Step-by-Step Workflow
User Input:
- A user creates or updates a K8sGPT Custom Resource (CR), defining the desired analysis behavior and scope.
Reconciliation:
- The operator detects the CR change and enters its reconciliation loop.
- It deploys or updates the K8sGPT workload to match the defined CRD.
Diagnostics:
- The K8sGPT deployment interacts with the API Server to gather live cluster data.
- It performs diagnostic checks and anomaly detection based on user specifications.
Metrics and Results:
- The K8sGPT deployment exposes metrics, which the operator scrapes.
- Results are formatted and sent to Prometheus or user-defined destinations.
Integration and Action:
- The operator integrates the results into existing workflows, triggering alerts or automated actions based on findings.
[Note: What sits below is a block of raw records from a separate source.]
-- pv_equiv track=rewrite | github.com/DigitalCyberSoft/mysqlpg | mysqlpg/translator.py | _convert_backticks
-- ===== SOURCE A (Python) =====
-- def _convert_backticks(sql):
--     """Replace backtick-quoted identifiers with double-quoted identifiers."""
--     result = []
--     in_single = False
--     in_double = False
--     i = 0
--     while i < len(sql):
--         ch = sql[i]
--         if ch == "'" and not in_double:
--             in_single = not in_single
--             result.append(ch)
--         elif ch == '"' and not in_single:
--             in_double = not in_double
--             result.append(ch)
--         elif ch == '`' and not in_single and not in_double:
--             # Find matching backtick
--             end = sql.find('`', i + 1)
--             if end >= 0:
--                 identifier = sql[i + 1:end]
--                 result.append('"')
--                 result.append(identifier)
--                 result.append('"')
--                 i = end
--             else:
--                 result.append(ch)
--         else:
--             result.append(ch)
--         i += 1
--     return "".join(result)
-- ===== SOURCE B (Python) =====
-- def _convert_backticks(sql):
--     """Replace backtick-quoted identifiers with double-quoted identifiers.
--
--     Tokenizer: consumes whole quoted runs at once (an unclosed quote swallows
--     the rest), converts closed backtick runs, copies everything else."""
--     out = []
--     i = 0
--     n = len(sql)
--     while i < n:
--         c = sql[i]
--         if c == "'" or c == '"':
--             j = sql.find(c, i + 1)
--             if j < 0:
--                 out.append(sql[i:])
--                 break
--             out.append(sql[i:j + 1])
--             i = j + 1
--         elif c == '`':
--             j = sql.find('`', i + 1)
--             if j < 0:
--                 out.append(c)
--                 i += 1
--             else:
--                 out.append('"' + sql[i + 1:j] + '"')
--                 i = j + 1
--         else:
--             out.append(c)
--             i += 1
--     return "".join(out)
-- ===== Notes on version B (the rewrite author's own statement) =====
-- stated objective: alternative
-- what changed: Replaced A's char-by-char scan with in_single/in_double boolean state flags by a stateless tokenizer that consumes each quoted run in one jump (find the matching close quote, or swallow the rest if unclosed) and converts closed backtick runs in one step.
import Mathlib
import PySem

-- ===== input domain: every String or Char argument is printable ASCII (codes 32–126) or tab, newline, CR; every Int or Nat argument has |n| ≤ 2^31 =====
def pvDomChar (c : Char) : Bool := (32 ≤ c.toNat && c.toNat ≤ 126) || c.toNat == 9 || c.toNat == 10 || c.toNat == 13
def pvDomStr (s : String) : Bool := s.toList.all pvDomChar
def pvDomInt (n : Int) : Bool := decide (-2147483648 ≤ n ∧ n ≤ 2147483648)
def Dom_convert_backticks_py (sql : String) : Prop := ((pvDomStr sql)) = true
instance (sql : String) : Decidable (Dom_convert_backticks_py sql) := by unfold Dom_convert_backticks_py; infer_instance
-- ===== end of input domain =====

-- B replaces A's char-by-char quote-state machine by a tokenizer that consumes whole
-- quoted runs at once (objective: simpler / alternative; no speed claim).

-- ===== PORT A =====
-- A's while loop over index i with in_single/in_double flags, ported as recursion on the
-- remaining suffix of characters; sql.find('`', i+1) becomes PySem.List.index? on the
-- suffix, sql[i+1:end] its take, and the jump i = end (+1) its drop.
def convert_backticks_py_go : List Char → Bool → Bool → List Char
  | [], _, _ => []
  | ch :: rest, inS, inD =>
    if ch = '\'' ∧ inD = false then
      ch :: convert_backticks_py_go rest (!inS) inD
    else if ch = '"' ∧ inS = false then
      ch :: convert_backticks_py_go rest inS (!inD)
    else if ch = '`' ∧ inS = false ∧ inD = false then
      match PySem.List.index? rest '`' with
      | some k =>
          '"' :: rest.take k ++ '"' :: convert_backticks_py_go (rest.drop (k + 1)) inS inD
      | none => ch :: convert_backticks_py_go rest inS inD
    else ch :: convert_backticks_py_go rest inS inD
termination_by l _ _ => l.length
decreasing_by
  · simp
  · simp
  · simp only [List.length_cons, List.length_drop]; omega
  · simp
  · simp

def convert_backticks_py (sql : String) : String :=
  String.mk (convert_backticks_py_go sql.toList false false)

-- ===== PORT B =====
-- B's token loop: a quote consumes up to its matching close (or the rest if unclosed),
-- a backtick with a close becomes a double-quoted identifier, anything else is copied.
def convert_backticks_py_alt_go : List Char → List Char
  | [] => []
  | c :: rest =>
    if c = '\'' ∨ c = '"' then
      if h : rest.dropWhile (· ≠ c) = [] then
        c :: rest.takeWhile (· ≠ c)
      else
        c :: rest.takeWhile (· ≠ c) ++ c :: convert_backticks_py_alt_go (rest.dropWhile (· ≠ c)).tail
    else if c = '`' then
      if h : rest.dropWhile (· ≠ '`') = [] then
        c :: convert_backticks_py_alt_go rest
      else
        '"' :: rest.takeWhile (· ≠ '`') ++ '"' :: convert_backticks_py_alt_go (rest.dropWhile (· ≠ '`')).tail
    else c :: convert_backticks_py_alt_go rest
termination_by l => l.length
decreasing_by
  · have hle := List.length_dropWhile_le (fun x => decide (x ≠ c)) rest
    have hpos : 0 < (rest.dropWhile (· ≠ c)).length := List.length_pos_of_ne_nil h
    simp only [List.length_tail, List.length_cons]
    omega
  · simp
  · have hle := List.length_dropWhile_le (fun x => decide (x ≠ '`')) rest
    have hpos : 0 < (rest.dropWhile (· ≠ '`')).length := List.length_pos_of_ne_nil h
    simp only [List.length_tail, List.length_cons]
    omega
  · simp

def convert_backticks_py_alt (sql : String) : String :=
  String.mk (convert_backticks_py_alt_go sql.toList)

-- ===== PRECONDITION & SPEC =====
def Spec_convert_backticks_py (sql : String) (out : String) : Prop := out = convert_backticks_py_alt sql
instance (sql : String) (out : String) : Decidable (Spec_convert_backticks_py sql out) := by unfold Spec_convert_backticks_py; infer_instance

-- ===== CLAIM (what is proved, stated in full; the proofs are below) =====
def Claim_equal_convert_backticks_py : Prop := ∀ (sql : String), Dom_convert_backticks_py sql → Spec_convert_backticks_py sql (convert_backticks_py sql)

-- ===== LEMMAS AND PROOFS =====

-- A inside a single-quoted run copies every char literally until the closing quote.
theorem aGo_single (l : List Char) :
    convert_backticks_py_go l true false =
      l.takeWhile (· ≠ '\'') ++
        (match l.dropWhile (· ≠ '\'') with
         | [] => []
         | _ :: r => '\'' :: convert_backticks_py_go r false false) := by
  induction l with
  | nil => simp [convert_backticks_py_go]
  | cons c rest ih =>
    by_cases hc : c = '\''
    · subst hc
      simp [convert_backticks_py_go, List.takeWhile_cons, List.dropWhile_cons]
    · rw [convert_backticks_py_go]
      simp [hc, List.takeWhile_cons, List.dropWhile_cons, ih]

-- A inside a double-quoted run copies every char literally until the closing quote.
theorem aGo_double (l : List Char) :
    convert_backticks_py_go l false true =
      l.takeWhile (· ≠ '"') ++
        (match l.dropWhile (· ≠ '"') with
         | [] => []
         | _ :: r => '"' :: convert_backticks_py_go r false false) := by
  induction l with
  | nil => simp [convert_backticks_py_go]
  | cons c rest ih =>
    by_cases hc : c = '"'
    · subst hc
      simp [convert_backticks_py_go, List.takeWhile_cons, List.dropWhile_cons]
    · rw [convert_backticks_py_go]
      simp [hc, List.takeWhile_cons, List.dropWhile_cons, ih]

-- index? versus takeWhile/dropWhile: the found index splits the list at the first hit.
theorem index?_take_drop {l : List Char} {a : Char} {k : ℕ}
    (h : PySem.List.index? l a = some k) :
    l.take k = l.takeWhile (· ≠ a) ∧ l.drop (k + 1) = (l.dropWhile (· ≠ a)).tail := by
  induction l generalizing k with
  | nil => simp [PySem.List.index?_eq_idxOf?, List.idxOf?] at h
  | cons c rest ih =>
    by_cases hc : c = a
    · subst hc
      rw [PySem.List.index?_cons_self] at h
      cases h
      simp [List.takeWhile_cons, List.dropWhile_cons]
    · rw [PySem.List.index?_cons_of_ne rest hc] at h
      cases hk : PySem.List.index? rest a with
      | none => rw [hk] at h; simp at h
      | some k' =>
        rw [hk] at h; simp at h
        obtain ⟨t, d⟩ := ih hk
        subst h
        simp [List.takeWhile_cons, List.dropWhile_cons, hc, t, d]

theorem index?_none_drop {l : List Char} {a : Char}
    (h : PySem.List.index? l a = none) : l.dropWhile (· ≠ a) = [] := by
  rw [PySem.List.index?_eq_none_iff] at h
  exact List.dropWhile_eq_nil_iff.mpr (by intro x hx; simp; rintro rfl; exact h hx)

-- Main equivalence of the two loops, by strong induction on length.
theorem go_eq (n : ℕ) (l : List Char) (hl : l.length ≤ n) :
    convert_backticks_py_go l false false = convert_backticks_py_alt_go l := by
  induction n generalizing l with
  | zero =>
    have h0 : l = [] := by cases l <;> simp_all
    subst h0
    rw [convert_backticks_py_go, convert_backticks_py_alt_go]
  | succ n ih =>
    cases l with
    | nil => rw [convert_backticks_py_go, convert_backticks_py_alt_go]
    | cons c rest =>
      have hrest : rest.length ≤ n := by simp at hl; omega
      have hdw : ∀ (p : Char → Bool) (x : Char) (r : List Char),
          rest.dropWhile p = x :: r → r.length ≤ n := by
        intro p x r hd
        have hle := List.length_dropWhile_le p rest
        rw [hd] at hle; simp at hle; omega
      by_cases h1 : c = '\''
      · subst h1
        rw [convert_backticks_py_go, convert_backticks_py_alt_go]
        cases hd : rest.dropWhile (· ≠ '\'') with
        | nil => simp only [ne_eq, decide_not] at hd; simp [aGo_single, hd]
        | cons x r =>
          have hn := ih r (hdw _ x r hd)
          simp only [ne_eq, decide_not] at hd
          simp [aGo_single, hd, hn]
      · by_cases h2 : c = '"'
        · subst h2
          rw [convert_backticks_py_go, convert_backticks_py_alt_go]
          cases hd : rest.dropWhile (· ≠ '"') with
          | nil => simp only [ne_eq, decide_not] at hd; simp [aGo_double, hd]
          | cons x r =>
            have hn := ih r (hdw _ x r hd)
            simp only [ne_eq, decide_not] at hd
            simp [aGo_double, hd, hn]
        · by_cases h3 : c = '`'
          · subst h3
            rw [convert_backticks_py_go, convert_backticks_py_alt_go]
            cases hk : PySem.List.index? rest '`' with
            | some k =>
              obtain ⟨t, d⟩ := index?_take_drop hk
              cases hd : rest.dropWhile (· ≠ '`') with
              | nil =>
                exfalso
                have hall := List.dropWhile_eq_nil_iff.mp hd
                have hnone : PySem.List.index? rest '`' = none :=
                  Iff.mpr (PySem.List.index?_eq_none_iff rest '`') (fun hmem => by simpa using hall _ hmem)
                rw [hk] at hnone
                cases hnone
              | cons x r =>
                have hr : rest.drop (k + 1) = r := by rw [d, hd]; rfl
                have hn := ih r (hdw _ x r hd)
                simp only [ne_eq, decide_not] at hd t
                simp [hk, hd, t, hr, hn]
            | none =>
              have hd : rest.dropWhile (· ≠ '`') = [] := index?_none_drop hk
              have hn := ih rest hrest
              simp only [ne_eq, decide_not] at hd
              simp [hk, hd, hn]
          · rw [convert_backticks_py_go, convert_backticks_py_alt_go]
            simp [h1, h2, h3, ih rest hrest]

-- ===== VERDICT (by name: the statement is the Claim_ definition above) =====
theorem convert_backticks_py_spec : Claim_equal_convert_backticks_py := by
  intro sql _
  unfold Spec_convert_backticks_py convert_backticks_py convert_backticks_py_alt
  rw [go_eq sql.toList.length sql.toList le_rfl]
Advantages of This Architecture
- Scalability: The operator dynamically manages the K8sGPT workload, scaling it with cluster requirements.
- Flexibility: Through CRDs, users have full control over the scope and configuration of diagnostics.
- Observability: Integrates natively with Prometheus and supports external dashboards.
- Automation: Enables automation of issue detection and resolution, streamlining DevOps workflows.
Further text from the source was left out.